THUMBS UP
Editor:
I saw the article commenting on Tim Banks’ opinion of the Stratford town plan in your Tuesday edition, and immediately thought: cartoons, succinctly put (‘Stratford waterfront concept unacceptable, unrealistic: Banks’, The Guardian, November 29, 2006)
Mr. Banks is dead on the money, and while we might have the potential to disagree about what business should go where, attracting some business and more residential development on lots larger than 60 feet of frontage is what the town should be doing.
Parking lots with trees, one resident of the Dale Drive area call the concept.
Roughly $200,000 has been spent on the cartoons. Maybe it’s about time to cut our losses, which is what a business would do, and junk the plan.
A little realistic today-kind-of-thinking would be more than acceptable.
N. Bruce Kelloway,
Stratford
THUMBS DOWN
Editor:
I am writing to comment on the article “Stratford waterfront concept unacceptable, unrealistic: Banks’ (The Guardian. November 28, 2006)
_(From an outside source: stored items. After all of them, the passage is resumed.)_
-- B's one global slice equals A's three-part concatenation, non-reversed
theorem pvSeq_nonrev (vl : List (String × String)) (v lastv : String) (mid : List String)
    (f_o l_o : Int) :
    PySem.List.slice ((v :: (mid ++ [lastv])).map (pvLab vl)).flatten
        (some (pvCut f_o ((pvLab vl v).length : Int)))
        (some ((((v :: (mid ++ [lastv])).map (pvLab vl)).map (fun l => (l.length : Int))).sum
                 - ((pvLab vl lastv).length : Int)
               + pvCut (l_o - ((((v :: (mid ++ [lastv])).map (pvLab vl)).map (fun l => (l.length : Int))).sum
                 - ((pvLab vl lastv).length : Int))) ((pvLab vl lastv).length : Int)))
      = (pvLab vl v).drop (PySem.List.clampIdx (pvLab vl v).length f_o)
        ++ ((mid.map (pvLab vl)).flatten
        ++ (pvLab vl lastv).take (PySem.List.clampIdx (pvLab vl lastv).length
              (l_o - pvS vl (v :: (mid ++ [lastv]))))) := by
  have hpre : (((v :: (mid ++ [lastv])).map (pvLab vl)).map (fun l => (l.length : Int))).sum
      - ((pvLab vl lastv).length : Int) = pvS vl (v :: (mid ++ [lastv])) := by
    rw [pvSum_eq_flatten_length, pvS_concat]
    simp
    omega
  rw [hpre]
  simp only [pvCut_eq_clampIdx]
  rw [pvS_concat]
  rw [show ((pvLab vl v).length : Int) + (((mid.map (pvLab vl)).flatten.length : Nat) : Int)
        + ((PySem.List.clampIdx (pvLab vl lastv).length
             (l_o - (((pvLab vl v).length : Int) + (((mid.map (pvLab vl)).flatten.length : Nat) : Int))) : Nat) : Int)
      = (((pvLab vl v).length + (mid.map (pvLab vl)).flatten.length
          + PySem.List.clampIdx (pvLab vl lastv).length
              (l_o - (((pvLab vl v).length : Int) + (((mid.map (pvLab vl)).flatten.length : Nat) : Int))) : Nat) : Int) from by push_cast; ring]
  rw [show ((v :: (mid ++ [lastv])).map (pvLab vl)).flatten
      = pvLab vl v ++ ((mid.map (pvLab vl)).flatten ++ pvLab vl lastv) from by simp]
  rw [PySem.List.slice_natCast]
  rw [pvGlobal (pvLab vl v) ((mid.map (pvLab vl)).flatten) (pvLab vl lastv)
      (PySem.List.clampIdx (pvLab vl v).length f_o)
      (PySem.List.clampIdx (pvLab vl lastv).length
        (l_o - (((pvLab vl v).length : Int) + (((mid.map (pvLab vl)).flatten.length : Nat) : Int))))
      (PySem.List.clampIdx_le _ _)]


-- B's one global slice, reversed and complemented once, equals A's per-piece
-- reverse-complements in forward order
theorem pvSeq_rev (vl : List (String × String)) (v lastv : String) (mid : List String)
    (first last : Int) :
    (PySem.List.slice ((v :: (mid ++ [lastv])).map (pvLab vl)).reverse.flatten
        (some (pvCut last ((pvLab vl lastv).length : Int)))
        (some ((((v :: (mid ++ [lastv])).map (pvLab vl)).map (fun l => (l.length : Int))).sum
                 - ((pvLab vl v).length : Int)
               + pvCut first ((pvLab vl v).length : Int)))).reverse.map pvComp
      = ((pvLab vl v).take (PySem.List.clampIdx (pvLab vl v).length first)).reverse.map pvComp
        ++ ((mid.map (fun u => (pvLab vl u).reverse.map pvComp)).flatten
        ++ ((pvLab vl lastv).drop (PySem.List.clampIdx (pvLab vl lastv).length last)).reverse.map pvComp) := by
  simp only [pvCut_eq_clampIdx]
  rw [show (((v :: (mid ++ [lastv])).map (pvLab vl)).map (fun l => (l.length : Int))).sum
        - ((pvLab vl v).length : Int)
        + ((PySem.List.clampIdx (pvLab vl v).length first : Nat) : Int)
      = (((pvLab vl lastv).length + (mid.map (pvLab vl)).reverse.flatten.length
          + PySem.List.clampIdx (pvLab vl v).length first : Nat) : Int) from by
        rw [pvSum_eq_flatten_length]
        simp
        omega]
  rw [show ((v :: (mid ++ [lastv])).map (pvLab vl)).reverse.flatten
      = pvLab vl lastv ++ ((mid.map (pvLab vl)).reverse.flatten ++ pvLab vl v) from by simp]
  rw [PySem.List.slice_natCast]
  rw [pvGlobal (pvLab vl lastv) ((mid.map (pvLab vl)).reverse.flatten) (pvLab vl v)
      (PySem.List.clampIdx (pvLab vl lastv).length last)
      (PySem.List.clampIdx (pvLab vl v).length first)
      (PySem.List.clampIdx_le _ _)]
  simp [pvRevFlat, Function.comp_def]


theorem parse_gaf_agree (raw_gaf : String × List String × Bool × Int × Int)
    (vertex_labels : List (String × String))
    (hrev : raw_gaf.2.2.1 = true → raw_gaf.2.1 ≠ []) :
    parse_gaf raw_gaf vertex_labels = parse_gaf_alt raw_gaf vertex_labels := by
  obtain ⟨id, path, rev, f_o, l_o⟩ := raw_gaf
  cases path with
  | nil =>
    cases rev with
    | true => exact absurd rfl (hrev rfl)
    | false =>
      simp [parse_gaf, parse_gaf_alt, PySem.List.enumerate_nil]
  | cons v rest =>
    cases rest with
    | nil =>
      cases rev with
      | false =>
        simp only [parse_gaf, parse_gaf_alt, PySem.List.enumerate_cons,
          PySem.List.enumerate_nil, List.foldl_cons, List.foldl_nil, pvStepA]
        simp [PySem.List.pyGet?_neg_one, sub_self, pvSliceResolved]
      | true =>
        simp only [parse_gaf, parse_gaf_alt, PySem.List.enumerate_cons,
          PySem.List.enumerate_nil, List.foldl_cons, List.foldl_nil, pvStepA]
        simp [PySem.List.pyGet?_neg_one, sub_self, pvSliceResolved]
    | cons w t =>
      have hne : (w :: t : List String) ≠ [] := by simp
      obtain ⟨mid, lastv, hdec⟩ := (List.eq_nil_or_concat (w :: t)).resolve_left hne
      rw [show (v :: w :: t : List String) = v :: (mid ++ [lastv]) from by simp [hdec]]
      have hrest : (mid ++ [lastv] : List String) ≠ [] := by simp
      have hn0 : ¬ (((v :: (mid ++ [lastv]) : List String).length : Int) = 0) := by simp; omega
      cases rev with
      | false =>
        simp only [parse_gaf, parse_gaf_alt, Bool.false_eq_true, if_false, if_neg hn0]
        rw [pvKey_nonrev vertex_labels f_o l_o v (mid ++ [lastv]) hrest _ rfl]
        have hN2 : (((v :: (mid ++ [lastv])) : List String).length : Int) = (mid.length : Int) + 2 := by
          simp; omega
        rw [pvFlat_nonrev vertex_labels f_o (l_o - pvS vertex_labels (v :: (mid ++ [lastv]))) v lastv mid _ hN2]
        have hm0 : (PySem.List.pyGet? ((v :: (mid ++ [lastv])).map (pvLab vertex_labels)) 0).getD []
            = pvLab vertex_labels v := by simp
        have hmL : (PySem.List.pyGet? ((v :: (mid ++ [lastv])).map (pvLab vertex_labels)) (-1)).getD []
            = pvLab vertex_labels lastv := by
          rw [PySem.List.pyGet?_neg_one,
            show (v :: (mid ++ [lastv])).map (pvLab vertex_labels)
              = ((v :: mid).map (pvLab vertex_labels)) ++ [pvLab vertex_labels lastv] from by simp,
            List.getLast?_concat]
          rfl
        rw [hm0, hmL, pvSeq_nonrev vertex_labels v lastv mid f_o l_o]
        have hpre : (((v :: (mid ++ [lastv])).map (pvLab vertex_labels)).map (fun l => (l.length : Int))).sum
            - ((pvLab vertex_labels lastv).length : Int) = pvS vertex_labels (v :: (mid ++ [lastv])) := by
          rw [pvSum_eq_flatten_length, pvS_concat]
          simp
          omega
        rw [hpre]
      | true =>
        have hp0 : (PySem.List.pyGet? (v :: (mid ++ [lastv])) 0).getD "" = v := by simp
        have hpL : (PySem.List.pyGet? (v :: (mid ++ [lastv])) (-1)).getD "" = lastv := by
          rw [PySem.List.pyGet?_neg_one,
            show (v :: (mid ++ [lastv]) : List String) = (v :: mid) ++ [lastv] from by simp,
            List.getLast?_concat]
          rfl
        have hN2 : (((v :: (mid ++ [lastv])) : List String).length : Int) = (mid.length : Int) + 2 := by
          simp; omega
        simp only [parse_gaf, parse_gaf_alt, if_true, if_neg hn0, hp0, hpL]
        rw [pvKey_rev vertex_labels (((pvLab vertex_labels v).length : Int) - f_o)
          (((pvLab vertex_labels lastv).length : Int) - l_o) v (mid ++ [lastv]) hrest _ rfl]
        rw [pvFlat_rev vertex_labels (((pvLab vertex_labels v).length : Int) - f_o)
          ((((pvLab vertex_labels lastv).length : Int) - l_o) + pvS vertex_labels (v :: (mid ++ [lastv])))
          v lastv mid _ hN2]
        have hm0 : (PySem.List.pyGet? ((v :: (mid ++ [lastv])).map (pvLab vertex_labels)) 0).getD []
            = pvLab vertex_labels v := by simp
        have hmL : (PySem.List.pyGet? ((v :: (mid ++ [lastv])).map (pvLab vertex_labels)) (-1)).getD []
            = pvLab vertex_labels lastv := by
          rw [PySem.List.pyGet?_neg_one,
            show (v :: (mid ++ [lastv])).map (pvLab vertex_labels)
              = ((v :: mid).map (pvLab vertex_labels)) ++ [pvLab vertex_labels lastv] from by simp,
            List.getLast?_concat]
          rfl
        have hpre : (((v :: (mid ++ [lastv])).map (pvLab vertex_labels)).map (fun l => (l.length : Int))).sum
            - ((pvLab vertex_labels lastv).length : Int) = pvS vertex_labels (v :: (mid ++ [lastv])) := by
          rw [pvSum_eq_flatten_length, pvS_concat]
          simp
          omega
        rw [hm0, hmL, hpre]
        rw [pvSeq_rev vertex_labels v lastv mid (((pvLab vertex_labels v).length : Int) - f_o)
          ((((pvLab vertex_labels lastv).length : Int) - l_o) + pvS vertex_labels (v :: (mid ++ [lastv])))]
Mr. Banks is one of the many people who operates a business in Stratford, but this does not give him the right to call our development plan a cartoon and a fairytale. Mr. Banks should realize that what was presented by Ekistics Planning and Design of Halifax was a concept plan.
As a concept plan, it is merely demonstrating what is possible and merely provides residents with an idea of what Stratford may look like in the future. Whether there are pictures of ponds in the middle of private enterprise’s parking lots is not the point—it is a concept. I wonder if he would be calling it a cartoon if the town council had approved his last request for development of a big box store.
The Town of Stratford has the mandate and support from its citizens to move forward with development plans for the town. This includes hiring a planning and design firm to give us some sort of idea of what the future development of the town would look like.